Perhaps, a greater number of
observations are required for better
analysis.
Prediction using
MockTeststaken as the main
independent variable
Prediction using
WeeklyPracticeHrs as the
main independent variable
25. COMPARISON BETWEEN THE TWO MODELS
Both SVM and Decision Tree were suitable Machine Learning algorithms
for classification and regression for the dataset.
While SVM had a misclassification error of 33%, decision tree had a
misclassification error of 25%.
For Regression, SVM had better results when it came to evaluation
metrics such as Mean Squared Error (MSE) and Mean Absolute Error
(MAE). (lower values)
Both models predicted the dependent variable (Score) basis
independent variables (weekly practice hours and number of mock tests
taken). The variable , Months was eliminated from the models as it was
not as statistically significant to the analysis as the other variables.
26. FINAL INSIGHTS - 1
The coaching firm should encourage learners to spend more time studying every
week for fewer months and practising mock tests rather than studying for fewer
hours every week for a greater number of months and practising mock tests.

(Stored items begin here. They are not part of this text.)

-- pv_equiv track=rewrite | github.com/nekograph/Shell_generator | SphericalDesign.py | sigma_3
-- ===== SOURCE A (Python) =====
-- def sigma_3(n):
--     if not isinstance(n,int) or n<0:
--        raise ValueError("正整数を入力してください")
--
--     sum = 0
--     for i in range(int(n)):
--         if n % (i+1) == 0:
--             sum += (i+1)**3
--
--     return sum
-- ===== SOURCE B (Python) =====
-- def sigma_3(n):
--     if not isinstance(n, int) or n < 0:
--         raise ValueError("正整数を入力してください")
--     total = 0
--     i = 1
--     while i * i <= n:
--         if n % i == 0:
--             total += i ** 3
--             j = n // i
--             if j != i:
--                 total += j ** 3
--         i += 1
--     return total
-- ===== Notes on version B (the rewrite author's own statement) =====
-- stated objective: faster
-- what changed: B enumerates divisors only up to sqrt(n), adding each divisor i together with its cofactor n//i, instead of A's scan of every integer up to n.
import Mathlib
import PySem

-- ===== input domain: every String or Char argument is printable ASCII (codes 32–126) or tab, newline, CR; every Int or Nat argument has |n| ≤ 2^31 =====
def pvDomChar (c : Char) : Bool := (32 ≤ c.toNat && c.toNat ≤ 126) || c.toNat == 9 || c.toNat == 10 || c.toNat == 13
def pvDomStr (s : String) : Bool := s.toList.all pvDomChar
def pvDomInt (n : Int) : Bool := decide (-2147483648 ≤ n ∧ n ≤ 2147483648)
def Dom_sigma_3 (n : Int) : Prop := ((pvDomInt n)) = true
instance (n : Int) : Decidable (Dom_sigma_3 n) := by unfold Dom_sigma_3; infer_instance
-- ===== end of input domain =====

-- B replaces A's scan of every integer 1..n by a loop up to sqrt(n) that adds each divisor
-- together with its cofactor n//i (objective: faster).

-- ===== PORT A =====
def sigma_3 (n : Int) : Int :=
  (PySem.List.pyRange 0 n 1).foldl
    (fun s i => if PySem.Int.mod n (i + 1) == 0 then s + (i + 1) ^ 3 else s) 0

-- ===== PORT B =====
-- while i*i <= n: if n % i == 0: total += i**3; j = n // i; if j != i: total += j**3; i += 1
def sigma3AltLoop (n i acc : Int) : Int :=
  if h : i * i ≤ n then
    sigma3AltLoop n (i + 1)
      (if PySem.Int.mod n i == 0 then
        (if PySem.Int.floordiv n i ≠ i then acc + i ^ 3 + (PySem.Int.floordiv n i) ^ 3
         else acc + i ^ 3)
       else acc)
  else acc
termination_by (n + 1 - i).toNat
decreasing_by
  have h1 : 2 * i ≤ n + 1 := by nlinarith [mul_self_nonneg (i - 1)]
  have h2 : 0 ≤ n := le_trans (mul_self_nonneg i) h
  omega

def sigma_3_alt (n : Int) : Int := sigma3AltLoop n 1 0

-- ===== PRECONDITION & SPEC =====
-- A raises ValueError exactly for n < 0 (B raises there too); Pre_ admits the nonnegative ints.
def Pre_sigma_3 (n : Int) : Prop := 0 ≤ n
instance (n : Int) : Decidable (Pre_sigma_3 n) := by unfold Pre_sigma_3; infer_instance
def pvWitness_sigma_3 : Int := (12)

def Spec_sigma_3 (n : Int) (out : Int) : Prop := out = sigma_3_alt n
instance (n : Int) (out : Int) : Decidable (Spec_sigma_3 n out) := by unfold Spec_sigma_3; infer_instance

-- ===== CLAIM (what is proved, stated in full; the proofs are below) =====
def Claim_equal_sigma_3 : Prop := ∀ (n : Int), Dom_sigma_3 n → Pre_sigma_3 n → Spec_sigma_3 n (sigma_3 n)

-- ===== LEMMAS AND PROOFS =====

-- the per-index contribution of B's loop, as a function of the Nat index
def pvG (N k : ℕ) : ℤ :=
  if k ∣ N then (k : ℤ) ^ 3 + (if k * k = N then 0 else ((N / k : ℕ) : ℤ) ^ 3) else 0

lemma pvA_fold (N : ℕ) (l : List ℤ) (a : ℤ) :
    l.foldl (fun s i => if PySem.Int.mod (N : ℤ) (i + 1) == 0 then s + (i + 1) ^ 3 else s) a
      = a + (l.map (fun i => if PySem.Int.mod (N : ℤ) (i + 1) == 0 then (i + 1) ^ 3 else 0)).sum := by
  induction l generalizing a with
  | nil => simp
  | cons x xs ih =>
    simp only [List.foldl_cons, List.map_cons, List.sum_cons, ih]
    split <;> ring

lemma pvList_sum_range (N : ℕ) (g : ℕ → ℤ) :
    ((List.range N).map g).sum = ∑ k ∈ Finset.range N, g k := by
  induction N with
  | zero => simp
  | succ m ih => simp [List.range_succ, Finset.sum_range_succ, ih]

lemma pvA_eq_sum (N : ℕ) :
    sigma_3 (N : ℤ) = ∑ k ∈ Finset.range N, (if (k + 1) ∣ N then ((k + 1 : ℕ) : ℤ) ^ 3 else 0) := by
  unfold sigma_3
  rw [pvA_fold, PySem.List.pyRange_one]
  simp only [List.map_map, sub_zero, Int.toNat_natCast, zero_add]
  rw [pvList_sum_range]
  apply Finset.sum_congr rfl
  intro k _
  simp only [Function.comp]
  rw [show ((k : ℤ) + 1) = ((k + 1 : ℕ) : ℤ) by push_cast; ring]
  by_cases hd : (k + 1) ∣ N
  · rw [if_pos (beq_iff_eq.mpr ((PySem.Int.mod_eq_zero_iff_dvd _ _).mpr
      (Int.natCast_dvd_natCast.mpr hd))), if_pos hd]
  · rw [if_neg (fun hb => hd (Int.natCast_dvd_natCast.mp
      ((PySem.Int.mod_eq_zero_iff_dvd _ _).mp (beq_iff_eq.mp hb)))), if_neg hd]

lemma pvLoop_eq (N : ℕ) (i : ℕ) (hi : 1 ≤ i) (acc : ℤ) :
    sigma3AltLoop (N : ℤ) (i : ℤ) acc = acc + ∑ k ∈ Finset.Icc i (Nat.sqrt N), pvG N k := by
  rw [sigma3AltLoop]
  by_cases h : (i : ℤ) * (i : ℤ) ≤ (N : ℤ)
  · rw [dif_pos h]
    have hii : i * i ≤ N := by exact_mod_cast h
    have him : i ≤ Nat.sqrt N := Nat.le_sqrt.mpr hii
    have hc1 : ((i : ℤ) + 1) = ((i + 1 : ℕ) : ℤ) := by push_cast; ring
    rw [hc1, pvLoop_eq N (i + 1) (by omega)]
    have hsplit : ∑ k ∈ Finset.Icc i (Nat.sqrt N), pvG N k
        = pvG N i + ∑ k ∈ Finset.Icc (i + 1) (Nat.sqrt N), pvG N k := by
      rw [← Finset.sum_insert (s := Finset.Icc (i + 1) (Nat.sqrt N)) (a := i)
        (by simp only [Finset.mem_Icc]; omega)]
      congr 1
      ext x
      simp only [Finset.mem_insert, Finset.mem_Icc]
      omega
    rw [hsplit]
    have hbody : (if PySem.Int.mod (N : ℤ) (i : ℤ) == 0 then
        (if PySem.Int.floordiv (N : ℤ) (i : ℤ) ≠ (i : ℤ) then
          acc + (i : ℤ) ^ 3 + (PySem.Int.floordiv (N : ℤ) (i : ℤ)) ^ 3
         else acc + (i : ℤ) ^ 3)
       else acc) = acc + pvG N i := by
      unfold pvG
      by_cases hd : i ∣ N
      · have hmod : PySem.Int.mod (N : ℤ) (i : ℤ) = 0 :=
          (PySem.Int.mod_eq_zero_iff_dvd _ _).mpr (Int.natCast_dvd_natCast.mpr hd)
        rw [if_pos (beq_iff_eq.mpr hmod), if_pos hd, PySem.Int.floordiv_natCast]
        by_cases he : N / i = i
        · have hNi : i * i = N := by
            conv_rhs => rw [← Nat.div_mul_cancel hd, he]
          rw [if_neg (by exact_mod_cast not_not_intro he), if_pos hNi]
          ring
        · have hNi : ¬ i * i = N := fun hcontr => he (by
            rw [← hcontr]; exact Nat.mul_div_cancel i (by omega))
          rw [if_pos (by exact_mod_cast he), if_neg hNi]
          ring
      · have hmod : ¬ (PySem.Int.mod (N : ℤ) (i : ℤ) == 0) = true := by
          intro hb
          exact hd (Int.natCast_dvd_natCast.mp
            ((PySem.Int.mod_eq_zero_iff_dvd _ _).mp (beq_iff_eq.mp hb)))
        rw [if_neg hmod, if_neg hd]
        ring
    rw [hbody]
    ring
  · rw [dif_neg h]
    have hlt : Nat.sqrt N < i := by
      rcases Nat.lt_or_ge (Nat.sqrt N) i with h' | h'
      · exact h'
      · exact absurd (by exact_mod_cast Nat.le_sqrt.mp h' : (i : ℤ) * (i : ℤ) ≤ (N : ℤ)) h
    rw [Finset.Icc_eq_empty (by omega)]
    simp
termination_by Nat.sqrt N + 1 - i
decreasing_by omega

lemma pvA_sum_divisors (N : ℕ) :
    (∑ k ∈ Finset.range N, (if (k + 1) ∣ N then ((k + 1 : ℕ) : ℤ) ^ 3 else 0))
      = ∑ d ∈ N.divisors, (d : ℤ) ^ 3 := by
  unfold Nat.divisors
  rw [Finset.sum_filter, Finset.sum_Ico_eq_sum_range]
  simp only [Nat.add_sub_cancel]
  apply Finset.sum_congr rfl
  intro k _
  rw [add_comm 1 k]

lemma pvCore (N : ℕ) (hN : 0 < N) :
    (∑ k ∈ Finset.Icc 1 (Nat.sqrt N), pvG N k) = ∑ d ∈ N.divisors, (d : ℤ) ^ 3 := by
  have hstepA : (∑ k ∈ Finset.Icc 1 (Nat.sqrt N), pvG N k)
      = ∑ d ∈ N.divisors.filter (fun d => d * d ≤ N),
          ((d : ℤ) ^ 3 + (if d * d = N then 0 else ((N / d : ℕ) : ℤ) ^ 3)) := by
    simp only [pvG]
    rw [← Finset.sum_filter (p := fun k => k ∣ N)]
    apply Finset.sum_congr
    · ext d
      simp only [Finset.mem_filter, Finset.mem_Icc, Nat.mem_divisors]
      constructor
      · rintro ⟨⟨h1, h2⟩, h3⟩
        exact ⟨⟨h3, by omega⟩, Nat.le_sqrt.mp h2⟩
      · rintro ⟨⟨h1, _⟩, h2⟩
        have hd0 : 0 < d := Nat.pos_of_dvd_of_pos h1 hN
        exact ⟨⟨by omega, Nat.le_sqrt.mpr h2⟩, h1⟩
    · intro x _; rfl
  rw [hstepA, Finset.sum_add_distrib]
  have hstepB : (∑ d ∈ N.divisors.filter (fun d => d * d ≤ N),
        (if d * d = N then (0 : ℤ) else ((N / d : ℕ) : ℤ) ^ 3))
      = ∑ d ∈ (N.divisors.filter (fun d => d * d ≤ N)).filter (fun d => ¬ d * d = N),
          ((N / d : ℕ) : ℤ) ^ 3 := by
    conv_rhs => rw [Finset.sum_filter]
    apply Finset.sum_congr rfl
    intro d _
    rw [ite_not]
  rw [hstepB]
  have hstepC : (∑ d ∈ (N.divisors.filter (fun d => d * d ≤ N)).filter (fun d => ¬ d * d = N),
        ((N / d : ℕ) : ℤ) ^ 3)
      = ∑ d ∈ N.divisors.filter (fun d => ¬ d * d ≤ N), (d : ℤ) ^ 3 := by
    apply Finset.sum_nbij' (i := fun d => N / d) (j := fun d => N / d)
    · intro d hd
      simp only [Finset.mem_filter, Nat.mem_divisors] at hd ⊢
      obtain ⟨⟨⟨hdvd, _⟩, hle⟩, hne⟩ := hd
      have hd0 : 0 < d := Nat.pos_of_dvd_of_pos hdvd hN
      have heq : N / d * d = N := Nat.div_mul_cancel hdvd
      have hlt : d < N / d := by
        apply Nat.lt_of_mul_lt_mul_right (a := d)
        rw [heq]; omega
      have hbig : N < N / d * (N / d) := by nlinarith [heq, hlt, hd0]
      exact ⟨⟨Nat.div_dvd_of_dvd hdvd, by omega⟩, by omega⟩
    · intro d hd
      simp only [Finset.mem_filter, Nat.mem_divisors] at hd ⊢
      obtain ⟨⟨hdvd, _⟩, hgt⟩ := hd
      have hd0 : 0 < d := Nat.pos_of_dvd_of_pos hdvd hN
      have heq : N / d * d = N := Nat.div_mul_cancel hdvd
      have hlt : N / d < d := by
        rcases Nat.lt_or_ge (N / d) d with h' | h'
        · exact h'
        · have : d * d ≤ N / d * d := Nat.mul_le_mul_right d h'
          omega
      have hsq : N / d * (N / d) < N := by
        rcases Nat.eq_zero_or_pos (N / d) with hz | hp
        · rw [hz]; simpa using hN
        · nlinarith [heq, hlt, hp]
      exact ⟨⟨⟨Nat.div_dvd_of_dvd hdvd, by omega⟩, by omega⟩, by omega⟩
    · intro d hd
      simp only [Finset.mem_filter, Nat.mem_divisors] at hd
      exact Nat.div_div_self hd.1.1.1 (by omega)
    · intro d hd
      simp only [Finset.mem_filter, Nat.mem_divisors] at hd
      exact Nat.div_div_self hd.1.1 (by omega)
    · intro d _; rfl
  rw [hstepC, Finset.sum_filter_add_sum_filter_not]

-- ===== VERDICT (by name: the statement is the Claim_ definition above) =====
theorem sigma_3_spec : Claim_equal_sigma_3 := by
  intro n _ hpre
  unfold Spec_sigma_3 Pre_sigma_3 at *
  obtain ⟨N, rfl⟩ : ∃ N : ℕ, n = (N : ℤ) := ⟨n.toNat, (Int.toNat_of_nonneg hpre).symm⟩
  unfold sigma_3_alt
  rw [show (1 : ℤ) = ((1 : ℕ) : ℤ) from rfl, pvLoop_eq N 1 le_rfl 0, zero_add, pvA_eq_sum,
    pvA_sum_divisors]
  rcases Nat.eq_zero_or_pos N with h0 | hN
  · subst h0; simp
  · exact (pvCore N hN).symm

Weekly practice is a must as it is the most significant factor for student success.
The more the learner practises every week, the more they will be able to attempt
mock tests. So, the firm should design the program with weekly targets of mock
tests based on the number of hours studied. Rewards, incentives and recognition
should be encouraged for more number of mock tests taken by the learner.
27. FINAL INSIGHTS - 2
There are many outliers while plotting the relationship between score and weekly
practice hours and number of mock tests taken. Several factors such as educational
background, prior level of English proficiency, studying strategies, etc affect learner
performance.
More data needs to be captured as the dataset had 27 observations. The
observations for class 1 (Score 7 and below) are only 2 making the dataset
imbalanced. An imbalanced dataset might not support predictive analysis suitably.
The classes of learners (1,2 and 3) can be predicted on the basis of the number of
weekly practice hours and number of mock tests taken. After classifying the
learners, further batches can be formed for more focused coaching by the trainers.